Ma com'è che il gran caos del dopoguerra non è riuscito nemmeno a partorire "Topolinia", come qualcuno ironicamente chiamava il mai costituito Tlt? Per prima cosa, non bisogna dimenticare che la sottile striscia costiera fra il Timavo e il Quieto sulla quale si sarebbe dovuto instaurare il nuovo staterello era tutto quello che rimaneva dell'Istria ex italiana, attribuita dal Trattato di pace alla Jugoslavia. In secondo luogo, i motivi della gestazione interrotta stanno tutti dentro le ragioni per cui l'idea del Tlt fu concepita.
Dunque, la decisione maturò nella primavera del 1946 di fronte all'impasse registrato nelle trattative fra le grandi potenze sul problema del confine italo-jugoslavo. Vi era accordo sul fatto che tutto quando stava ad est della cosiddetta "linea francese" dovesse passare alla Jugoslavia, ma l'Urss non era disposta ad accettare che Trieste rimanesse all'Italia. D'altra parte, gli Occidentali non avevano alcuna intenzione che il porto dell'Austria e finestra sul Mediterraneo dell'Europa centrale cadesse in mano jugoslava, cioè sovietica. Erano le stesse motivazioni che alla fine di aprile del 1945 avevano spinto gli anglo-americani alla "corsa per Trieste" ed al successivo confitto diplomatico con Belgrado, concluso con l'accordo del 9 giugno, che aveva posto Trieste sotto il controllo alleato.

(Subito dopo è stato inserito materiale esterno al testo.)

-- pv_equiv track=rewrite | github.com/stony-letter-strategy-aptitude/btrfs-with-badblocks | src/create_partition.py | excluded_ranges
-- ===== SOURCE A (Python) =====
-- import math
-- from collections.abc import Iterable
--
-- def excluded_ranges(excluded_sectors: Iterable[int], maximum_value: int):
--     MINIMUM_VALUE = 2048
--     excluded_sectors = sorted(excluded_sectors)  # ensure sorted and unique
--     allowed_ranges = []
--     current_start = MINIMUM_VALUE
--     alignment = 2048
--
--     for excluded_sector in excluded_sectors:
--         if excluded_sector < MINIMUM_VALUE:
--             continue  # skip excluded numbers below the minimum
--
--         if current_start < excluded_sector:  # only if there's a gap
--             start = math.ceil(current_start / alignment) * alignment
--             end = math.floor((excluded_sector - 1) / alignment) * alignment
--             if start < end:
--                 allowed_ranges.append((start, end))
--         current_start = excluded_sector + 1  # skip the excluded number
--
--     if current_start <= maximum_value:  # handle the last range up to max
--         allowed_ranges.append((current_start, maximum_value - 1000))
--
--     return allowed_ranges
-- ===== SOURCE B (Python) =====
-- def excluded_ranges(excluded_sectors, maximum_value):
--     MINIMUM_VALUE = 2048
--     ALIGN = 2048
--     points = sorted({s for s in excluded_sectors if s >= MINIMUM_VALUE})
--     # merge the excluded points into maximal runs [a, b] of consecutive sectors
--     runs = []
--     for p in points:
--         if runs and runs[-1][1] + 1 == p:
--             runs[-1] = (runs[-1][0], p)
--         else:
--             runs.append((p, p))
--     # cursor (first candidate sector) before each run, and after the last run
--     curs = [MINIMUM_VALUE] + [b + 1 for _, b in runs]
--     last_cur = curs[-1]
--     # build the answer BACK TO FRONT: tail range first, then prepend each aligned gap
--     allowed = [(last_cur, maximum_value - 1000)] if last_cur <= maximum_value else []
--     for (a, _), cur in reversed(list(zip(runs, curs))):
--         if cur < a:
--             start = -(-cur // ALIGN) * ALIGN
--             end = (a - 1) // ALIGN * ALIGN
--             if start < end:
--                 allowed = [(start, end)] + allowed
--     return allowed
-- ===== Notes on version B (the rewrite author's own statement) =====
-- stated objective: alternative
-- what changed: B replaces A's stateful per-sector forward scan with interval subtraction: it filters+dedups the sectors, merges them into maximal runs of consecutive excluded sectors, precomputes the cursor before each run, and assembles the result back-to-front by a reversed pass prepending each aligned gap to the tail range.
import Mathlib
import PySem

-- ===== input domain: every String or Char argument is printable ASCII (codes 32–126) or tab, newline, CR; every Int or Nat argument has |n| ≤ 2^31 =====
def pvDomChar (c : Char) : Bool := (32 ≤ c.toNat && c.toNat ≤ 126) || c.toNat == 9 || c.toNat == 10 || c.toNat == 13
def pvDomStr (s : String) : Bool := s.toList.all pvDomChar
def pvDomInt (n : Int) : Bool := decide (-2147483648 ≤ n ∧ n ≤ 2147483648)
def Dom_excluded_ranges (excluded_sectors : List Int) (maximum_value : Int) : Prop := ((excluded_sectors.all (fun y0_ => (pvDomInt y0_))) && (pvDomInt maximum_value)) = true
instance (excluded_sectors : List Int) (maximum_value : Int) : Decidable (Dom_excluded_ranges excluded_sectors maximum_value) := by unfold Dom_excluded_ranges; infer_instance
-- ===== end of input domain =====

-- B replaces A's stateful per-sector forward scan by interval subtraction (merge excluded sectors into maximal
-- consecutive runs, then carve the aligned gaps back-to-front); objective: alternative algorithm, same cost.

-- ===== PORT A =====
-- math.ceil(x / 2048): exact integer ceiling division for |x| ≤ 2^31 (x/2048 is an exact binary float there)
def aCeil2048 (x : Int) : Int := -(PySem.Int.floordiv (-x) 2048)

-- loop body of A: state = (allowed_ranges, current_start)
def aStep (st : List (Int × Int) × Int) (s : Int) : List (Int × Int) × Int :=
  if s < 2048 then st
  else
    let acc :=
      if st.2 < s then
        let start := aCeil2048 st.2 * 2048
        let en := PySem.Int.floordiv (s - 1) 2048 * 2048
        if start < en then st.1 ++ [(start, en)] else st.1
      else st.1
    (acc, s + 1)

def excluded_ranges (excluded_sectors : List Int) (maximum_value : Int) : List (Int × Int) :=
  let st := (PySem.List.sorted excluded_sectors (fun x => x) false).foldl aStep ([], 2048)
  if st.2 ≤ maximum_value then st.1 ++ [(st.2, maximum_value - 1000)] else st.1

-- ===== PORT B =====
-- run-merging loop body: extend the last run if the point is its successor, else open a new run
def bRunStep (acc : List (Int × Int)) (p : Int) : List (Int × Int) :=
  match acc.getLast? with
  | some r => if r.2 + 1 = p then acc.dropLast ++ [(r.1, p)] else acc ++ [(p, p)]
  | none => acc ++ [(p, p)]

-- body of the reversed loop: prepend the aligned gap before run x.1 given cursor x.2, if non-degenerate
def bEmit (x : (Int × Int) × Int) (acc : List (Int × Int)) : List (Int × Int) :=
  if x.2 < x.1.1 then
    let start := -(PySem.Int.floordiv (-x.2) 2048) * 2048
    let en := PySem.Int.floordiv (x.1.1 - 1) 2048 * 2048
    if start < en then (start, en) :: acc else acc
  else acc

-- a reversed-list loop that prepends is List.foldr over the zip; curs is nonempty so getLastD's default is unused
def excluded_ranges_alt (excluded_sectors : List Int) (maximum_value : Int) : List (Int × Int) :=
  let points := PySem.List.sorted (PySem.Set.ofList (excluded_sectors.filter (fun s => decide (2048 ≤ s)))) (fun x => x) false
  let runs := points.foldl bRunStep []
  let curs := (2048 : Int) :: runs.map (fun r => r.2 + 1)
  let lastCur := curs.getLastD 0
  let base := if lastCur ≤ maximum_value then [(lastCur, maximum_value - 1000)] else []
  (runs.zip curs).foldr bEmit base

-- ===== PRECONDITION & SPEC =====
def Spec_excluded_ranges (excluded_sectors : List Int) (maximum_value : Int) (out : List (Int × Int)) : Prop := out = excluded_ranges_alt excluded_sectors maximum_value
instance (excluded_sectors : List Int) (maximum_value : Int) (out : List (Int × Int)) : Decidable (Spec_excluded_ranges excluded_sectors maximum_value out) := by unfold Spec_excluded_ranges; infer_instance

-- ===== CLAIM =====
def Claim_equal_excluded_ranges : Prop := ∀ (excluded_sectors : List Int) (maximum_value : Int), Dom_excluded_ranges excluded_sectors maximum_value → Spec_excluded_ranges excluded_sectors maximum_value (excluded_ranges excluded_sectors maximum_value)

-- ===== LEMMAS AND PROOFS =====

-- consecutive-duplicate removal (on a sorted list = full dedup)
def ddup : List Int → List Int
  | [] => []
  | [a] => [a]
  | a :: b :: t => if a = b then ddup (a :: t) else a :: ddup (b :: t)
termination_by l => l.length

-- run-merging of a point list, seeded with the open run (a, b)
def mrg (a b : Int) : List Int → List (Int × Int)
  | [] => [(a, b)]
  | p :: t => if b + 1 = p then mrg a p t else (a, b) :: mrg p p t

def mrgRep : List Int → List (Int × Int)
  | [] => []
  | p :: t => mrg p p t

-- reference recursion over the point list (gap before p, then continue at p+1)
def pfree (mv : Int) : Int → List Int → List (Int × Int)
  | cur, [] => if cur ≤ mv then [(cur, mv - 1000)] else []
  | cur, p :: t =>
      let tail := pfree mv (p + 1) t
      if cur < p then
        let start := -(PySem.Int.floordiv (-cur) 2048) * 2048
        let en := PySem.Int.floordiv (p - 1) 2048 * 2048
        if start < en then (start, en) :: tail else tail
      else tail

-- reference recursion over the run list
def rfree (mv : Int) : Int → List (Int × Int) → List (Int × Int)
  | cur, [] => if cur ≤ mv then [(cur, mv - 1000)] else []
  | cur, r :: rs => bEmit (r, cur) (rfree mv (r.2 + 1) rs)

theorem mem_ddup (x : Int) (l : List Int) : x ∈ ddup l ↔ x ∈ l := by
  induction l using ddup.induct with
  | case1 => simp [ddup]
  | case2 a => simp [ddup]
  | case3 b t ih =>
      rw [show ddup (b :: b :: t) = ddup (b :: t) from by simp [ddup], ih]
      simp
  | case4 a b t hab ih => simp only [ddup, if_neg hab, List.mem_cons]; rw [ih]; simp

theorem ddup_pairwise_lt (l : List Int) (h : l.Pairwise (· ≤ ·)) : (ddup l).Pairwise (· < ·) := by
  induction l using ddup.induct with
  | case1 => simp [ddup]
  | case2 a => simp [ddup]
  | case3 b t ih =>
      rw [show ddup (b :: b :: t) = ddup (b :: t) from by simp [ddup]]
      exact ih (List.pairwise_cons.mp h).2
  | case4 a b t hab ih =>
      simp only [ddup, if_neg hab]
      rcases List.pairwise_cons.mp h with ⟨ha, hbt⟩
      refine List.pairwise_cons.mpr ⟨?_, ih hbt⟩
      intro y hy
      have hyin : y ∈ b :: t := (mem_ddup y (b :: t)).mp hy
      have hby : b ≤ y := by
        rcases hyin with _ | hyt
        · exact le_refl _
        · exact List.rel_of_pairwise_cons hbt ‹_›
      have hab2 : a ≤ b := ha b (by simp)
      omega

theorem foldl_aStep_skip (l : List Int) (st : List (Int × Int) × Int) :
    l.foldl aStep st = (l.filter (fun s => decide (2048 ≤ s))).foldl aStep st := by
  induction l generalizing st with
  | nil => rfl
  | cons s t ih =>
      by_cases hs : (2048 : Int) ≤ s
      · simp [hs, ih]
      · have h0 : aStep st s = st := by simp [aStep, show s < 2048 by omega]
        simp [show ¬ ((2048:Int) ≤ s) from hs, h0, ih]

theorem foldl_aStep_ddup (l : List Int) (h : ∀ s ∈ l, (2048 : Int) ≤ s)
    (st : List (Int × Int) × Int) : l.foldl aStep st = (ddup l).foldl aStep st := by
  induction l using ddup.induct generalizing st with
  | case1 => simp [ddup]
  | case2 a => simp [ddup]
  | case3 b t ih =>
      have hb : (2048 : Int) ≤ b := h b (by simp)
      have step2 : aStep (aStep st b) b = aStep st b := by
        simp [aStep, show ¬ b < 2048 by omega]
      calc (b :: b :: t).foldl aStep st = t.foldl aStep (aStep (aStep st b) b) := by simp
        _ = (b :: t).foldl aStep st := by rw [step2]; simp
        _ = (ddup (b :: t)).foldl aStep st := ih (fun s hs => h s (by simp at hs ⊢; tauto)) st
        _ = (ddup (b :: b :: t)).foldl aStep st := by simp [ddup]
  | case4 a b t hab ih =>
      simp only [ddup, if_neg hab, List.foldl_cons]
      exact ih (fun s hs => h s (by simp at hs ⊢; tauto)) (aStep st a)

Quindi, ci voleva un compromesso, vale a dire la classica formula dello stato cuscinetto internazionalmente garantito. Dal punto di vista occidentale, si trattava di una soluzione preferibile alla restituzione di Trieste ad un’ Italia debole e disarmata, che non sarebbe stata in grado di difenderla da un probabile colpo di mano jugoslavo. Meglio dunque affidare Trieste alla tutela delle Nazioni Unite, rafforzata dalla previsione di un esecutivo forte, in cui il governatore disponesse di ampi poteri e prevalesse nettamente sugli organismi elettivi in cui i comunisti locali, filo-jugoslavi, avrebbero certo fatto sentire la loro voce.
La previsione del Territorio Libero venne perciò inserita nel Trattato di pace, la cui entrata in vigore il 15 settembre 1947 non condusse peraltro alla costituzione ipso facto del Tlt, perché l'atto formale che gli avrebbe dato vita - cioè la nomina del governatore incaricato di mettere in atto lo Statuto previsto dal Trattato - veniva demandato al Consiglio di sicurezza dell'Onu. In attesa di tale atto fondante il territorio rimaneva diviso in due zone, A e B, sottoposte ad amministrazione militare provvisoria rispettivamente anglo-americana e jugoslava.

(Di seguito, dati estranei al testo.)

-- pv_equiv track=rewrite | github.com/zhaohuanqdcn/AutoRocq | proof-search/agent/context_search.py | _parse_search_entries
-- ===== SOURCE A (Python) =====
-- from typing import List, Dict, Any, Optional, Tuple
--
-- def _parse_search_entries(lines: List[str]) -> List[Dict[str, str]]:
--     """Parse search result lines into structured entries."""
--     entries = []
--     current_entry = {}
--
--     for line in lines:
--         # Check if line is indented BEFORE stripping (indented lines are continuations)
--         is_indented = line.startswith(' ') or line.startswith('\t')
--         line_stripped = line.strip()
--
--         if not line_stripped:
--             if current_entry:
--                 entries.append(current_entry)
--                 current_entry = {}
--             continue
--
--         # Try to identify theorem/lemma declarations
--         # Common patterns: "name: signature" or "Module.name: signature"
--         # Only lines that are NOT indented and contain ':' start a new entry
--         if ':' in line_stripped and not is_indented:
--             # This looks like a new entry
--             if current_entry:
--                 entries.append(current_entry)
--
--             parts = line_stripped.split(':', 1)
--             name_part = parts[0].strip()
--             signature_part = parts[1].strip() if len(parts) > 1 else ""
--
--             # Extract module if present
--             module = ""
--             if '.' in name_part:
--                 name_parts = name_part.split('.')
--                 if len(name_parts) > 1:
--                     module = '.'.join(name_parts[:-1])
--                     name = name_parts[-1]
--                 else:
--                     name = name_part
--             else:
--                 name = name_part
--
--             current_entry = {
--                 'name': name,
--                 'full_name': name_part,
--                 'signature': signature_part,
--                 'module': module,
--                 'raw_line': line_stripped
--             }
--         else:
--             # Continuation of current entry (indented lines or lines without ':')
--             if current_entry:
--                 current_entry['signature'] = current_entry.get('signature', '') + ' ' + line_stripped
--
--     # Don't forget the last entry
--     if current_entry:
--         entries.append(current_entry)
--
--     return entries
-- ===== SOURCE B (Python) =====
-- from typing import List, Dict
--
-- def _is_header(line: str) -> bool:
--     return (':' in line.strip()) and not (line.startswith(' ') or line.startswith('\t'))
--
-- def _block_to_entry(header: str, conts: List[str]) -> Dict[str, str]:
--     parts = header.split(':', 1)
--     name_part = parts[0].strip()
--     sig = parts[1].strip() if len(parts) > 1 else ""
--     if '.' in name_part:
--         np = name_part.split('.')
--         if len(np) > 1:
--             module = '.'.join(np[:-1])
--             name = np[-1]
--         else:
--             module = ""
--             name = name_part
--     else:
--         module = ""
--         name = name_part
--     return {
--         'name': name,
--         'full_name': name_part,
--         'signature': ' '.join([sig] + conts),
--         'module': module,
--         'raw_line': header,
--     }
--
-- def _parse_search_entries(lines: List[str]) -> List[Dict[str, str]]:
--     """Group lines into header blocks, then parse each block into an entry."""
--     blocks = []
--     i = 0
--     n = len(lines)
--     while i < n:
--         line = lines[i]
--         if _is_header(line):
--             conts = []
--             i += 1
--             while i < n:
--                 nxt = lines[i]
--                 if not nxt.strip() or _is_header(nxt):
--                     break
--                 conts.append(nxt.strip())
--                 i += 1
--             blocks.append((line.strip(), conts))
--         else:
--             i += 1
--     return [_block_to_entry(h, c) for h, c in blocks]
-- ===== Notes on version B (the rewrite author's own statement) =====
-- stated objective: alternative
-- what changed: Replaces A's single fold with a mutable current-entry dict and flush logic by a two-pass decomposition: an index-driven grouping pass that collects (header, continuations) blocks, then a pure per-block parser that builds each entry with ' '.join for the signature.
import Mathlib
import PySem

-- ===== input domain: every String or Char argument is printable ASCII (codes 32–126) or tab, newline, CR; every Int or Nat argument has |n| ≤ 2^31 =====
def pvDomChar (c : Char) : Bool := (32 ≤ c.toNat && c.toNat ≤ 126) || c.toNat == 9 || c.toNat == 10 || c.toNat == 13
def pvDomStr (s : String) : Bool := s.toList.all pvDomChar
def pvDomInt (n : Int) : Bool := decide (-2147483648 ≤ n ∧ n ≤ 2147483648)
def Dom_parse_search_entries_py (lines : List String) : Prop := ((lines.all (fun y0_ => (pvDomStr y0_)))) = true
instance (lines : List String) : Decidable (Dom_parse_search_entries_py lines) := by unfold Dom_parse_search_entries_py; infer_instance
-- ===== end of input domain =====

-- B re-parses the same lines by a two-pass decomposition (group header blocks, then map each
-- block to an entry) instead of A's single fold with a mutable current-entry dict; same output.

-- ===== PORT A =====
-- one loop step of A's `for line in lines` (state = (entries, current_entry))
def pvStepA (st : List (PySem.Dict String String) × PySem.Dict String String) (line : String) :
    List (PySem.Dict String String) × PySem.Dict String String :=
  let is_indented := PySem.Str.startswith line " " || PySem.Str.startswith line "\t"
  let ls := PySem.Str.strip line
  if ls = "" then
    if st.2.size ≠ 0 then (st.1 ++ [st.2], PySem.Dict.empty) else st
  else if PySem.Str.isIn ":" ls && !is_indented then
    let entries := if st.2.size ≠ 0 then st.1 ++ [st.2] else st.1
    let parts := (PySem.Str.splitMax? ls ":" 1).getD []
    let name_part := PySem.Str.strip (parts.getD 0 "")
    let signature_part := if parts.length > 1 then PySem.Str.strip (parts.getD 1 "") else ""
    -- (module, name)
    let mn :=
      if PySem.Str.isIn "." name_part then
        let name_parts := (PySem.Str.split? name_part ".").getD []
        if name_parts.length > 1 then
          (PySem.Str.join "." (PySem.List.slice name_parts none (some (-1))),
           PySem.List.pyGetD name_parts (-1) "")
        else ("", name_part)
      else ("", name_part)
    (entries,
     PySem.Dict.ofList [("name", mn.2), ("full_name", name_part),
       ("signature", signature_part), ("module", mn.1), ("raw_line", ls)])
  else
    if st.2.size ≠ 0 then
      (st.1, st.2.insert "signature"
        (PySem.Str.join "" [st.2.getD "signature" "", " ", ls]))
    else st

-- the trailing `if current_entry: entries.append(current_entry)` plus list[dict] → items conversion
def pvFinishA (st : List (PySem.Dict String String) × PySem.Dict String String) :
    List (List (String × String)) :=
  (if st.2.size ≠ 0 then st.1 ++ [st.2] else st.1).map PySem.Dict.items

def parse_search_entries_py (lines : List String) : List (List (String × String)) :=
  pvFinishA (lines.foldl pvStepA ([], PySem.Dict.empty))

-- ===== PORT B =====
def pvHeaderB (line : String) : Bool :=
  PySem.Str.isIn ":" (PySem.Str.strip line) &&
    !(PySem.Str.startswith line " " || PySem.Str.startswith line "\t")

-- the inner `while` of Source B: collect stripped continuation lines until blank/header
def pvTakeContsB : List String → List String × List String
  | [] => ([], [])
  | l :: rest =>
    if PySem.Str.strip l = "" || pvHeaderB l then ([], l :: rest)
    else
      let p := pvTakeContsB rest
      (PySem.Str.strip l :: p.1, p.2)

-- needed by pvBlocksB's termination
theorem pvTakeContsB_len : ∀ ls : List String, (pvTakeContsB ls).2.length ≤ ls.length := by
  intro ls
  induction ls with
  | nil => simp [pvTakeContsB]
  | cons l rest ih =>
    simp only [pvTakeContsB]
    split
    · simp
    · simpa using Nat.le_succ_of_le ih

-- the outer `while` of Source B: the list of (stripped header, continuations) blocks
def pvBlocksB : List String → List (String × List String)
  | [] => []
  | l :: rest =>
    if pvHeaderB l then
      let p := pvTakeContsB rest
      (PySem.Str.strip l, p.1) :: pvBlocksB p.2
    else pvBlocksB rest
termination_by ls => ls.length
decreasing_by
  · simpa using Nat.lt_succ_of_le (pvTakeContsB_len rest)
  · simp

-- Source B's _block_to_entry
def pvEntryB (h : String) (conts : List String) : PySem.Dict String String :=
  let parts := (PySem.Str.splitMax? h ":" 1).getD []
  let name_part := PySem.Str.strip (parts.getD 0 "")
  let sig := if parts.length > 1 then PySem.Str.strip (parts.getD 1 "") else ""
  -- (module, name)
  let mn :=
    if PySem.Str.isIn "." name_part then
      let np := (PySem.Str.split? name_part ".").getD []
      if np.length > 1 then
        (PySem.Str.join "." (PySem.List.slice np none (some (-1))),
         PySem.List.pyGetD np (-1) "")
      else ("", name_part)
    else ("", name_part)
  PySem.Dict.ofList [("name", mn.2), ("full_name", name_part),
    ("signature", PySem.Str.join " " (sig :: conts)), ("module", mn.1), ("raw_line", h)]

def parse_search_entries_py_alt (lines : List String) : List (List (String × String)) :=
  (pvBlocksB lines).map (fun b => (pvEntryB b.1 b.2).items)

-- ===== PRECONDITION & SPEC =====
def Spec_parse_search_entries_py (lines : List String) (out : List (List (String × String))) : Prop := out = parse_search_entries_py_alt lines
instance (lines : List String) (out : List (List (String × String))) : Decidable (Spec_parse_search_entries_py lines out) := by unfold Spec_parse_search_entries_py; infer_instance

-- ===== CLAIM (what is proved, stated in full; the proofs are below) =====
def Claim_equal_parse_search_entries_py : Prop := ∀ (lines : List String), Dom_parse_search_entries_py lines → Spec_parse_search_entries_py lines (parse_search_entries_py lines)

-- ===== LEMMAS AND PROOFS =====

-- A's `current_entry` during a block: the entry built from header ls with accumulated signature sig
def pvParts (ls : String) : List String := (PySem.Str.splitMax? ls ":" 1).getD []

def pvSig0 (ls : String) : String :=
  if (pvParts ls).length > 1 then PySem.Str.strip ((pvParts ls).getD 1 "") else ""

def pvMN (ls : String) : String × String :=
  let name_part := PySem.Str.strip ((pvParts ls).getD 0 "")
  if PySem.Str.isIn "." name_part then
    let np := (PySem.Str.split? name_part ".").getD []
    if np.length > 1 then
      (PySem.Str.join "." (PySem.List.slice np none (some (-1))),
       PySem.List.pyGetD np (-1) "")
    else ("", name_part)
  else ("", name_part)

def pvDictA (ls sig : String) : PySem.Dict String String :=
  PySem.Dict.ofList [("name", (pvMN ls).2), ("full_name", PySem.Str.strip ((pvParts ls).getD 0 "")),
    ("signature", sig), ("module", (pvMN ls).1), ("raw_line", ls)]

def pvCat (a b : String) : String := PySem.Str.join "" [a, " ", b]

theorem pvDictA_size (ls sig : String) : (pvDictA ls sig).size = 5 := by
  simp [pvDictA, PySem.Dict.ofList, PySem.Dict.update, PySem.Dict.insert,
    PySem.Dict.contains, PySem.Dict.empty, PySem.Dict.size]

theorem pvDictA_getD_sig (ls sig : String) : (pvDictA ls sig).getD "signature" "" = sig := by
  simp [pvDictA, PySem.Dict.ofList, PySem.Dict.update, PySem.Dict.insert,
    PySem.Dict.contains, PySem.Dict.empty, PySem.Dict.getD, PySem.Dict.get?]

theorem pvDictA_insert_sig (ls sig v : String) :
    (pvDictA ls sig).insert "signature" v = pvDictA ls v := by
  simp [pvDictA, PySem.Dict.ofList, PySem.Dict.update, PySem.Dict.insert,
    PySem.Dict.contains, PySem.Dict.empty]

theorem pvEntryB_eq_dictA (h : String) (conts : List String) :
    pvEntryB h conts = pvDictA h (PySem.Str.join " " (pvSig0 h :: conts)) := by
  simp [pvEntryB, pvDictA, pvMN, pvSig0, pvParts]

-- pvStepA, re-expressed with the proof-side helpers (pure unfolding)
theorem pvStepA_eq (es : List (PySem.Dict String String)) (d : PySem.Dict String String) (l : String) :
    pvStepA (es, d) l =
      if PySem.Str.strip l = "" then
        (if d.size ≠ 0 then (es ++ [d], PySem.Dict.empty) else (es, d))
      else if pvHeaderB l then
        ((if d.size ≠ 0 then es ++ [d] else es),
          pvDictA (PySem.Str.strip l) (pvSig0 (PySem.Str.strip l)))
      else
        (if d.size ≠ 0 then
          (es, d.insert "signature"
            (PySem.Str.join "" [d.getD "signature" "", " ", PySem.Str.strip l]))
        else (es, d)) := rfl

theorem pvStepA_blank {l : String} (hb : PySem.Str.strip l = "")
    (es : List (PySem.Dict String String)) (d : PySem.Dict String String) :
    pvStepA (es, d) l = if d.size ≠ 0 then (es ++ [d], PySem.Dict.empty) else (es, d) := by
  rw [pvStepA_eq]; simp [hb]

theorem pvStepA_header {l : String} (hb : PySem.Str.strip l ≠ "") (hh : pvHeaderB l = true)
    (es : List (PySem.Dict String String)) (d : PySem.Dict String String) :
    pvStepA (es, d) l =
      ((if d.size ≠ 0 then es ++ [d] else es),
        pvDictA (PySem.Str.strip l) (pvSig0 (PySem.Str.strip l))) := by
  rw [pvStepA_eq]; simp [hb, hh]

theorem pvStepA_cont {l : String} (hb : PySem.Str.strip l ≠ "") (hh : pvHeaderB l = false)
    (es : List (PySem.Dict String String)) (h sig : String) :
    pvStepA (es, pvDictA h sig) l = (es, pvDictA h (pvCat sig (PySem.Str.strip l))) := by
  rw [pvStepA_eq]
  simp [hb, hh, pvDictA_size, pvCat, pvDictA_getD_sig, pvDictA_insert_sig]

La questione della nomina del governatore però si trascinò all'infinito, per la semplice ragione che a partire dall'autunno del 1947 le diplomazie britannica ed americana cominciarono a sospettare che il Tlt non sarebbe in ogni caso stato una creatura vitale. Le motivazioni erano almeno due. La prima, le contrapposizioni politiche e nazionali esistenti all'interno della società giuliana, che lasciavano poco spazio alla costruzione di un'identità locale capace di sostenere il nuovo stato. La seconda, l'impossibilità del Tlt di reggersi autonomamente dal punto di vista economico, il che lo avrebbe posto alla completa mercè degli stati confinanti in competizione fra loro, oppure lo avrebbe condannato al collasso economico, che avrebbe favorito la presa del potere comunista. Costituire dunque il Tlt non avrebbe evitato il rischio che Trieste cadesse in mano comunista jugoslava.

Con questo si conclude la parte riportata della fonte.